See the simple example below that counts the number of occurences of each word in a list:
Stream<String> words = Stream.of("a", "b", "a", "c");
Map<String, Integer> wordsCount = words.collect(toMap(s -> s, s -> 1,
(i, j) -> i + j));
At the end, wordsCount
is {a=2, b=1, c=1}
.
But my stream is very large and I want to parallelise the job, so I write:
Map<String, Integer> wordsCount = words.parallel()
.collect(toMap(s -> s, s -> 1,
(i, j) -> i + j));
However I have noticed that wordsCount
is a simple HashMap
so I wonder if I need to explicitly ask for a concurrent map to ensure thread safety:
Map<String, Integer> wordsCount = words.parallel()

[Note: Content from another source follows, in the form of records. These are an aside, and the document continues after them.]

-- pv_equiv track=rewrite | github.com/0xC1pher/MCP-HUB-V8 | core/advanced_features/code_guardian_mcp.py | _extract_template_block
-- ===== SOURCE A (Python) =====
-- def _extract_template_block(content: str, start_pos: int) -> str:
--     """Extrae un bloque de template Django/Jinja"""
--     # Buscar desde {% block nombre %} hasta {% endblock %}
--     block_content = ""
--     lines = content[start_pos:].split('\n')
--
--     for line in lines:
--         block_content += line + '\n'
--         if '{% endblock %}' in line:
--             break
--
--     return block_content
-- ===== SOURCE B (Python) =====
-- def _extract_template_block(content: str, start_pos: int) -> str:
--     """Extrae un bloque de template Django/Jinja (find/slice instead of line loop)."""
--     tail = content[start_pos:]
--     idx = tail.find('{% endblock %}')
--     if idx == -1:
--         return tail + '\n'
--     eol = tail.find('\n', idx)
--     if eol == -1:
--         return tail + '\n'
--     return tail[:eol] + '\n'
-- ===== Notes on version B (the rewrite author's own statement) =====
-- stated objective: simpler
-- what changed: Replaces A's split-into-lines loop that accumulates line+'\n' until the endblock marker with a single substring find of the marker, a find of the following newline, and one slice.
import Mathlib
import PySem

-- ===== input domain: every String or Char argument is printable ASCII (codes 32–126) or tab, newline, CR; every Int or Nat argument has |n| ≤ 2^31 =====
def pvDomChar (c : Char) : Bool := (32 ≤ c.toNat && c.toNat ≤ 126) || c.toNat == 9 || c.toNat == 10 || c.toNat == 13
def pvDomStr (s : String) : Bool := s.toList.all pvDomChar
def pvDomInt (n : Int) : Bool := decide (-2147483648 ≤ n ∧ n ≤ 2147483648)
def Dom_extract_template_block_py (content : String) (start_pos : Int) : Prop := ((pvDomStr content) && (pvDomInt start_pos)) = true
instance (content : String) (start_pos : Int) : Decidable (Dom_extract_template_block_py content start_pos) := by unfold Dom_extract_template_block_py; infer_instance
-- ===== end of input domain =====

-- B replaces A's split-into-lines-and-accumulate loop by one substring find plus one slice; objective: simpler.

-- the marker literal '{% endblock %}' shared by both ports
def pvMarker : List Char := "{% endblock %}".toList

-- ===== PORT A =====
-- A's loop: block_content += line + '\n'; break once the marker is in the line
def pvALoop (lines : List (List Char)) (acc : List Char) : List Char :=
  match lines with
  | [] => acc
  | l :: ls =>
    let acc' := acc ++ l ++ ['\n']
    if PySem.Chars.isIn pvMarker l then acc' else pvALoop ls acc'

def extract_template_block_py (content : String) (start_pos : Int) : String :=
  String.ofList (pvALoop
    (PySem.Chars.splitOn (PySem.Str.slice content (some start_pos) none).toList ['\n']) [])

-- ===== PORT B =====
def extract_template_block_py_alt (content : String) (start_pos : Int) : String :=
  let tail := (PySem.Str.slice content (some start_pos) none).toList
  let idx := PySem.Chars.find tail pvMarker
  if idx = -1 then String.ofList (tail ++ ['\n'])
  else
    let eol := PySem.Chars.findFrom tail ['\n'] idx
    if eol = -1 then String.ofList (tail ++ ['\n'])
    else String.ofList (PySem.Chars.slice tail none (some eol) ++ ['\n'])

-- ===== PRECONDITION & SPEC =====
def Spec_extract_template_block_py (content : String) (start_pos : Int) (out : String) : Prop := out = extract_template_block_py_alt content start_pos
instance (content : String) (start_pos : Int) (out : String) : Decidable (Spec_extract_template_block_py content start_pos out) := by unfold Spec_extract_template_block_py; infer_instance

-- ===== CLAIM (what is proved, stated in full; the proofs are below) =====
def Claim_equal_extract_template_block_py : Prop := ∀ (content : String) (start_pos : Int), Dom_extract_template_block_py content start_pos → Spec_extract_template_block_py content start_pos (extract_template_block_py content start_pos)

-- ===== LEMMAS AND PROOFS =====

lemma pvGoZero (l cur : List Char) (acc : List (List Char)) :
    PySem.Chars.splitOn.go ['\n'] 0 l cur acc = ((cur.reverse ++ l) :: acc).reverse := rfl

lemma pvGoNil (f : Nat) (cur : List Char) (acc : List (List Char)) :
    PySem.Chars.splitOn.go ['\n'] f [] cur acc = (cur.reverse :: acc).reverse := by
  cases f with
  | zero => rw [pvGoZero]; simp
  | succ f => rfl

lemma pvGoNlCons (f : Nat) (l cur : List Char) (acc : List (List Char)) :
    PySem.Chars.splitOn.go ['\n'] (f+1) ('\n' :: l) cur acc
      = PySem.Chars.splitOn.go ['\n'] f l [] (cur.reverse :: acc) := by
  rw [PySem.Chars.splitOn.go]; simp [List.isPrefixOf]

lemma pvGoCons (f : Nat) (c : Char) (hc : c ≠ '\n') (l cur : List Char) (acc : List (List Char)) :
    PySem.Chars.splitOn.go ['\n'] (f+1) (c :: l) cur acc
      = PySem.Chars.splitOn.go ['\n'] f l (c :: cur) acc := by
  rw [PySem.Chars.splitOn.go]
  simp [List.isPrefixOf]
  intro h
  exact absurd h.symm hc

lemma pvGoAcc (fuel : Nat) : ∀ (l cur : List Char) (acc : List (List Char)),
    PySem.Chars.splitOn.go ['\n'] fuel l cur acc
      = acc.reverse ++ PySem.Chars.splitOn.go ['\n'] fuel l cur [] := by
  induction fuel with
  | zero => intro l cur acc; rw [pvGoZero, pvGoZero]; simp
  | succ f ih =>
    intro l cur acc
    cases l with
    | nil => rw [pvGoNil, pvGoNil]; simp
    | cons c rest =>
      by_cases hc : c = '\n'
      · subst hc
        rw [pvGoNlCons, pvGoNlCons, ih rest [] (cur.reverse :: acc), ih rest [] [cur.reverse]]
        simp
      · rw [pvGoCons f c hc, pvGoCons f c hc, ih rest (c :: cur) acc]

lemma pvGoNoNl (l : List Char) (hl : '\n' ∉ l) :
    ∀ (fuel : Nat) (cur : List Char) (acc : List (List Char)), l.length ≤ fuel →
    PySem.Chars.splitOn.go ['\n'] fuel l cur acc = acc.reverse ++ [cur.reverse ++ l] := by
  induction l with
  | nil => intro fuel cur acc _; rw [pvGoNil]; simp
  | cons c rest ih =>
    intro fuel cur acc hf
    cases fuel with
    | zero => simp at hf
    | succ f =>
      have hc : c ≠ '\n' := fun h => hl (h ▸ List.mem_cons_self)
      rw [pvGoCons f c hc, ih (fun h => hl (List.mem_cons_of_mem _ h)) f (c :: cur) acc (by simpa using hf)]
      simp

lemma pvGoStep (l : List Char) (hl : '\n' ∉ l) (rest : List Char) :
    ∀ (fuel : Nat) (cur : List Char) (acc : List (List Char)), l.length < fuel →
    PySem.Chars.splitOn.go ['\n'] fuel (l ++ '\n' :: rest) cur acc
      = PySem.Chars.splitOn.go ['\n'] (fuel - (l.length + 1)) rest [] ((cur.reverse ++ l) :: acc) := by
  induction l with
  | nil =>
    intro fuel cur acc hf
    cases fuel with
    | zero => simp at hf
    | succ f => rw [List.nil_append, pvGoNlCons]; simp
  | cons c rest' ih =>
    intro fuel cur acc hf
    cases fuel with
    | zero => simp at hf
    | succ f =>
      have hc : c ≠ '\n' := fun h => hl (h ▸ List.mem_cons_self)
      rw [List.cons_append, pvGoCons f c hc,
        ih (fun h => hl (List.mem_cons_of_mem _ h)) f (c :: cur) acc (by simpa using hf)]
      simp

lemma pvSplitNoNl (cs : List Char) (h : '\n' ∉ cs) :
    PySem.Chars.splitOn cs ['\n'] = [cs] := by
  rw [PySem.Chars.splitOn, pvGoNoNl cs h _ [] [] (by omega)]
  simp

lemma pvSplitCons (l : List Char) (hl : '\n' ∉ l) (rest : List Char) :
    PySem.Chars.splitOn (l ++ '\n' :: rest) ['\n'] = l :: PySem.Chars.splitOn rest ['\n'] := by
  rw [PySem.Chars.splitOn, pvGoStep l hl rest _ [] [] (by simp)]
  have harith : (l ++ '\n' :: rest).length + 1 - (l.length + 1) = rest.length + 1 := by simp
  rw [harith, pvGoAcc]
  rw [PySem.Chars.splitOn]
  simp



lemma pvPrefixNlAux (m u rest : List Char) (hm : '\n' ∉ m)
    (h : m <+: u ++ '\n' :: rest) : m <+: u := by
  by_cases hlen : m.length ≤ u.length
  · have he := List.prefix_iff_eq_take.1 h
    rw [List.take_append_of_le_length hlen] at he
    exact he ▸ List.take_prefix _ _
  · exfalso
    apply hm
    have hidx : u.length < m.length := by omega
    have := h.getElem (i := u.length) hidx
    rw [List.getElem_append_right (le_refl _)] at this
    simp at this
    exact this ▸ List.getElem_mem hidx

lemma pvPrefixDropAppend (m l rest : List Char) (hm : '\n' ∉ m) (i : Nat) (hi : i ≤ l.length)
    (h : m <+: (l ++ '\n' :: rest).drop i) : m <+: l.drop i := by
  rw [List.drop_append_of_le_length hi] at h
  exact pvPrefixNlAux m _ rest hm h



lemma pvFindEq (s sub : List Char) (j : Nat) (h1 : sub <+: s.drop j)
    (h2 : ∀ i < j, ¬ sub <+: s.drop i) : PySem.Chars.find s sub = (j : Int) := by
  have hinf : sub <:+: s := h1.isInfix.trans (List.drop_suffix j s).isInfix
  have hnn : 0 ≤ PySem.Chars.find s sub := (PySem.Chars.find_nonneg_iff s sub).2 hinf
  obtain ⟨p1, p2⟩ := PySem.Chars.find_spec hnn
  have ht : (PySem.Chars.find s sub).toNat = j := by
    by_contra hne
    rcases Nat.lt_or_ge (PySem.Chars.find s sub).toNat j with h | h
    · exact h2 _ h p1
    · exact p2 j (lt_of_le_of_ne h (fun e => hne e.symm)) h1
  omega

lemma pvInfixOfPrefixDrop {m s : List Char} {i : Nat} (h : m <+: s.drop i) : m <:+: s :=
  h.isInfix.trans (List.drop_suffix i s).isInfix

lemma pvFindNl (u v : List Char) (hu : '\n' ∉ u) :
    PySem.Chars.find (u ++ '\n' :: v) ['\n'] = (u.length : Int) := by
  apply pvFindEq
  · rw [List.drop_append_of_le_length (le_refl _)]
    simp
  · intro i hi hpre
    rw [List.drop_append_of_le_length (le_of_lt hi)] at hpre
    have hne : (u.drop i).length ≠ 0 := by simp; omega
    have h0 : 0 < (['\n'] : List Char).length := by simp
    have := hpre.getElem (i := 0) h0
    rw [List.getElem_append_left (by omega)] at this
    apply hu
    simp at this
    exact this ▸ List.getElem_mem (by omega)

lemma pvFindInL (l rest : List Char) (hml : pvMarker <:+: l) :
    PySem.Chars.find (l ++ '\n' :: rest) pvMarker = PySem.Chars.find l pvMarker := by
  have hnn : 0 ≤ PySem.Chars.find l pvMarker := (PySem.Chars.find_nonneg_iff l pvMarker).2 hml
  obtain ⟨p1, p2⟩ := PySem.Chars.find_spec hnn
  have hle : (PySem.Chars.find l pvMarker).toNat ≤ l.length := by
    have := PySem.Chars.find_le_length l pvMarker
    omega
  have : PySem.Chars.find (l ++ '\n' :: rest) pvMarker = ((PySem.Chars.find l pvMarker).toNat : Int) := by
    apply pvFindEq
    · rw [List.drop_append_of_le_length hle]
      exact p1.trans (List.prefix_append _ _)
    · intro i hi hpre
      exact p2 i hi (pvPrefixDropAppend _ _ _ (by decide) i (le_trans (le_of_lt hi) hle) hpre)
  omega

lemma pvFindAfter (l rest : List Char) (hml : ¬ pvMarker <:+: l) :
    PySem.Chars.find (l ++ '\n' :: rest) pvMarker
      = if PySem.Chars.find rest pvMarker = -1 then -1
        else (l.length : Int) + 1 + PySem.Chars.find rest pvMarker := by
  by_cases h : PySem.Chars.find rest pvMarker = -1
  · rw [if_pos h]
    rw [PySem.Chars.find_eq_neg_one_iff]
    intro hinf
    obtain ⟨j, hj⟩ := (PySem.Chars.exists_prefix_drop_iff_isIn pvMarker _).2
      ((PySem.Chars.isIn_iff_infix pvMarker _).2 hinf)
    by_cases hjl : j ≤ l.length
    · exact hml (pvInfixOfPrefixDrop (pvPrefixDropAppend _ _ _ (by decide) j hjl hj))
    · rw [List.drop_append, List.drop_of_length_le (by omega), List.nil_append] at hj
      have : j - l.length = (j - l.length - 1) + 1 := by omega
      rw [this, List.drop_succ_cons] at hj
      exact (PySem.Chars.find_eq_neg_one_iff rest pvMarker).1 h (pvInfixOfPrefixDrop hj)
  · rw [if_neg h]
    have hnn : 0 ≤ PySem.Chars.find rest pvMarker := by
      have := PySem.Chars.neg_one_le_find rest pvMarker
      omega
    obtain ⟨p1, p2⟩ := PySem.Chars.find_spec hnn
    have hle : (PySem.Chars.find rest pvMarker).toNat ≤ rest.length := by
      have := PySem.Chars.find_le_length rest pvMarker
      omega
    have heq : PySem.Chars.find (l ++ '\n' :: rest) pvMarker
        = ((l.length + 1 + (PySem.Chars.find rest pvMarker).toNat : Nat) : Int) := by
      apply pvFindEq
      · rw [List.drop_append, List.drop_of_length_le (by omega), List.nil_append]
        have : l.length + 1 + (PySem.Chars.find rest pvMarker).toNat - l.length
            = (PySem.Chars.find rest pvMarker).toNat + 1 := by omega
        rw [this, List.drop_succ_cons]
        exact p1
      · intro i hi hpre
        by_cases hil : i ≤ l.length
        · exact hml (pvInfixOfPrefixDrop (pvPrefixDropAppend _ _ _ (by decide) i hil hpre))
        · rw [List.drop_append, List.drop_of_length_le (by omega), List.nil_append] at hpre
          have h2 : i - l.length = (i - l.length - 1) + 1 := by omega
          rw [h2, List.drop_succ_cons] at hpre
          exact p2 (i - l.length - 1) (by omega) hpre
    rw [heq]
    omega
-- pv_equiv track=rewrite | github.com/NaturalStupidlty/CharmingSnake | prepare_data.py | remove_licences
-- ===== SOURCE A (Python) =====
-- def remove_licences(text):
--     lines = text.split('\n')
--     output = []
--     license_found = False
--     for i in range(len(lines)):
--         line = lines[i]
--         if not license_found and ('copyright' in line.lower()
--                                   or 'licence' in line.lower()
--                                   or 'licensed' in line.lower()):
--             license_found = True
--             continue
--         elif license_found and not line.startswith('#'):
--             license_found = False
--         elif license_found and line.startswith('#'):
--             continue
--         output.append(line)
--     return '\n'.join(output)
-- ===== SOURCE B (Python) =====
-- def remove_licences(text):
--     lines = text.split('\n')
--     output = []
--     i = 0
--     n = len(lines)
--     while i < n:
--         low = lines[i].lower()
--         if 'copyright' in low or 'licence' in low or 'licensed' in low:
--             i += 1
--             while i < n and lines[i].startswith('#'):
--                 i += 1
--             if i < n:
--                 output.append(lines[i])
--                 i += 1
--         else:
--             output.append(lines[i])
--             i += 1
--     return '\n'.join(output)
-- ===== Notes on version B (the rewrite author's own statement) =====
-- stated objective: alternative
-- what changed: Replaces A's boolean license_found flag threaded through a single for-loop by an explicit-index outer while loop with a nested inner while loop that consumes each comment block after a trigger line and then appends the block-ending line without re-testing it.
import Mathlib
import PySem

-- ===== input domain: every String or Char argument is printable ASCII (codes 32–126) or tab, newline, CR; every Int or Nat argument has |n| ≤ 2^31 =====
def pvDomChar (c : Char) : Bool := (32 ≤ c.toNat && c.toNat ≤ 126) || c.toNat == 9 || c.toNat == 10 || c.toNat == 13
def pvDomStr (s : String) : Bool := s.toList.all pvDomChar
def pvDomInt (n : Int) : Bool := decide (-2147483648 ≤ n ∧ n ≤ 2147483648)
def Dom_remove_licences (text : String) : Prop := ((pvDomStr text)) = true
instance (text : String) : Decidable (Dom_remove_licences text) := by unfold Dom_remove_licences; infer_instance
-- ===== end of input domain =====

-- B replaces A's boolean-flag single pass by an index-style outer loop with an inner
-- loop consuming each '#' comment block (objective: alternative decomposition, same cost).

-- shared trigger test: 'copyright'/'licence'/'licensed' in line.lower()
def pvTrig (line : String) : Bool :=
  PySem.Str.isIn "copyright" (PySem.Str.lower line) ||
  PySem.Str.isIn "licence" (PySem.Str.lower line) ||
  PySem.Str.isIn "licensed" (PySem.Str.lower line)

-- ===== PORT A =====
-- A's for-loop over lines with the license_found flag, branches in source order
def pvLoopA : List String → Bool → List String
  | [], _ => []
  | line :: rest, flag =>
    if !flag && pvTrig line then pvLoopA rest true
    else if flag && !(PySem.Str.startswith line "#") then line :: pvLoopA rest false
    else if flag && PySem.Str.startswith line "#" then pvLoopA rest flag
    else line :: pvLoopA rest flag

def remove_licences (text : String) : String :=
  PySem.Str.join "\n" (pvLoopA ((PySem.Str.split? text "\n").getD []) false)

-- ===== PORT B =====
-- B's inner 'while i < n and lines[i].startswith("#")' loop
def pvSkipC : List String → List String
  | [] => []
  | l :: rest => if PySem.Str.startswith l "#" then pvSkipC rest else l :: rest

theorem pvSkipC_length : ∀ ls : List String, (pvSkipC ls).length ≤ ls.length
  | [] => le_refl _
  | l :: rest => by
    simp only [pvSkipC]
    split
    · exact Nat.le_succ_of_le (pvSkipC_length rest)
    · exact le_refl _

-- B's outer while-loop: on a trigger line, skip it, consume the '#' block,
-- then append the block-ending line (if any) without re-testing it
def pvLoopB : List String → List String
  | [] => []
  | l :: rest =>
    if pvTrig l then
      match h : pvSkipC rest with
      | [] => []
      | l2 :: r2 => l2 :: pvLoopB r2
    else l :: pvLoopB rest
termination_by ls => ls.length
decreasing_by
  · have h1 := pvSkipC_length rest
    rw [h] at h1
    simp at h1 ⊢
    omega
  · simp

def remove_licences_alt (text : String) : String :=
  PySem.Str.join "\n" (pvLoopB ((PySem.Str.split? text "\n").getD []))

-- ===== PRECONDITION & SPEC =====
def Spec_remove_licences (text : String) (out : String) : Prop := out = remove_licences_alt text
instance (text : String) (out : String) : Decidable (Spec_remove_licences text out) := by unfold Spec_remove_licences; infer_instance

-- ===== CLAIM (what is proved, stated in full; the proofs are below) =====
def Claim_equal_remove_licences : Prop := ∀ (text : String), Dom_remove_licences text → Spec_remove_licences text (remove_licences text)

-- ===== LEMMAS AND PROOFS =====

-- A's flag states vs B's loops: flag=false behaves as B's outer loop; flag=true behaves as
-- consuming the '#' block and emitting the block-ending line.
theorem pvLoopB_cons_trig (l : String) (rest : List String) (ht : pvTrig l = true) :
    pvLoopB (l :: rest) = (match pvSkipC rest with | [] => [] | l2 :: r2 => l2 :: pvLoopB r2) := by
  rw [pvLoopB]
  simp only [ht, if_true]
  cases pvSkipC rest <;> simp

theorem pvLoopB_cons_notrig (l : String) (rest : List String) (ht : pvTrig l = false) :
    pvLoopB (l :: rest) = l :: pvLoopB rest := by
  rw [pvLoopB]
  simp [ht]

-- A's flag states vs B's loops: flag=false behaves as B's outer loop; flag=true behaves as
-- consuming the '#' block and emitting the block-ending line.
theorem pvLoopA_eq_pvLoopB : ∀ ls : List String,
    pvLoopA ls false = pvLoopB ls ∧
    pvLoopA ls true = (match pvSkipC ls with | [] => [] | l :: r => l :: pvLoopB r)
  | [] => by simp [pvLoopA, pvLoopB, pvSkipC]
  | l :: rest => by
    obtain ⟨ih1, ih2⟩ := pvLoopA_eq_pvLoopB rest
    constructor
    · by_cases ht : pvTrig l
      · rw [pvLoopB_cons_trig l rest ht, ← ih2]
        simp [pvLoopA, ht]
      · rw [pvLoopB_cons_notrig l rest (by simpa using ht)]
        simp [pvLoopA, ht, ih1]
    · by_cases hs : PySem.Str.startswith l "#"
      · simp only [pvLoopA, pvSkipC, hs]
        simpa [hs] using ih2
      · have hs' : PySem.Chars.startswith l.toList ['#'] = false := by simpa using hs
        simp [pvLoopA, pvSkipC, hs', ih1]

-- ===== VERDICT (by name: the statement is the Claim_ definition above) =====
theorem remove_licences_spec : Claim_equal_remove_licences := by
  intro text _
  unfold Spec_remove_licences remove_licences remove_licences_alt
  rw [(pvLoopA_eq_pvLoopB _).1]
theorem pvSplitPct_eq : ∀ {t a b : List Char}, pvSplitPct t = some (a, b) →
    t = a ++ '%' :: b ∧ '%' ∉ a := by
  intro t
  induction t with
  | nil => intro a b h; cases h
  | cons c t ih =>
    intro a b h
    by_cases hc : c = '%'
    · rw [pvSplitPct, if_pos hc] at h
      cases h; subst hc; simp
    · rw [pvSplitPct, if_neg hc] at h
      cases hsp : pvSplitPct t with
      | none => rw [hsp] at h; cases h
      | some p =>
        rw [hsp] at h
        obtain ⟨a', b'⟩ := p
        cases h
        obtain ⟨h1, h2⟩ := ih hsp
        subst h1
        refine ⟨rfl, ?_⟩
        simp only [List.mem_cons, not_or]
        exact ⟨fun hh => hc hh.symm, h2⟩

-- needed by pvBScan's termination: the scan resumes strictly after the second '%'
theorem pvBScan_dec {cs pre rest name after : List Char}
    (h1 : pvSplitPct cs = some (pre, rest)) (h2 : pvSplitPct rest = some (name, after)) :
    after.length < cs.length := by
  rw [(pvSplitPct_eq h1).1, (pvSplitPct_eq h2).1]
  rw [List.length_append, List.length_cons, List.length_append, List.length_cons]
  omega

-- B's while loop, read as the structural recursion over the unread suffix of st:
-- the chunk before the next '%' is copied whole to the output; a %VAR% token contributes
-- the recursive expansion of its dictionary value; the scan resumes after the token.
def pvBScan (fuel : Nat) (cs : List Char) : List String :=
  match h1 : pvSplitPct cs with
  | none => pvCells cs                 -- st.find returned -1: copy the rest and return
  | some (pre, rest) =>
    match h2 : pvSplitPct rest with
    | none => pvCells pre              -- ValueError from st.index in Python: outside Pre_
    | some (name, after) =>
      match variables_dict.get? (String.ofList name) with
      | none => pvCells pre            -- KeyError in Python: outside Pre_
      | some v =>
        match fuel with
        | 0 => pvCells pre             -- fuel guard, never reached under Pre_
        | f + 1 => pvCells pre ++ (pvBScan f v.toList ++ pvBScan (f + 1) after)
  termination_by (fuel, cs.length)
  decreasing_by
  · exact Prod.Lex.left _ _ (Nat.lt_succ_self f)
  · exact Prod.Lex.right _ (pvBScan_dec h1 h2)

.collect(toConcurrentMap(s -> s, s -> 1,
(i, j) -> i + j));
Can non-concurrent collectors be safely used with a parallel stream or should I only use the concurrent versions when collecting from a parallel stream?
Can non-concurrent collectors be safely used with a parallel stream or should I only use the concurrent versions when collecting from a parallel stream?
It is safe to use a non-concurrent collector in a collect
operation of a parallel stream.
In the specification of the Collector
interface, in the section with half a dozen bullet points, is this:
For non-concurrent collectors, any result returned from the result supplier, accumulator, or combiner functions must be serially thread-confined. This enables collection to occur in parallel without the Collector needing to implement any additional synchronization. The reduction implementation must manage that the input is properly partitioned, that partitions are processed in isolation, and combining happens only after accumulation is complete.
This means that the various implementations provided by the Collectors
class can be used with parallel streams, even though some of those implementations might not be concurrent collectors. This also applies to any of your own non-concurrent collectors that you might implement. They can be used safely with parallel streams, provided your collectors don't interfere with the stream source, are side-effect free, order independent, etc.
I also recommend reading the Mutable Reduction section of the java.util.stream package documentation. In the middle of this section is an example that is stated to be parallelizable, but which collects results into an ArrayList
, which is not thread-safe.
The way this works is that a parallel stream ending in a non-concurrent collector makes sure that different threads are always operating on different instances of the intermediate result collections. That's why a collector has a Supplier
function, for creating as many intermediate collections as there are threads, so each thread can accumulate into its own. When intermediate results are to be merged, they are handed off safely between threads, and at any given time only a single thread is merging any pair of intermediate results.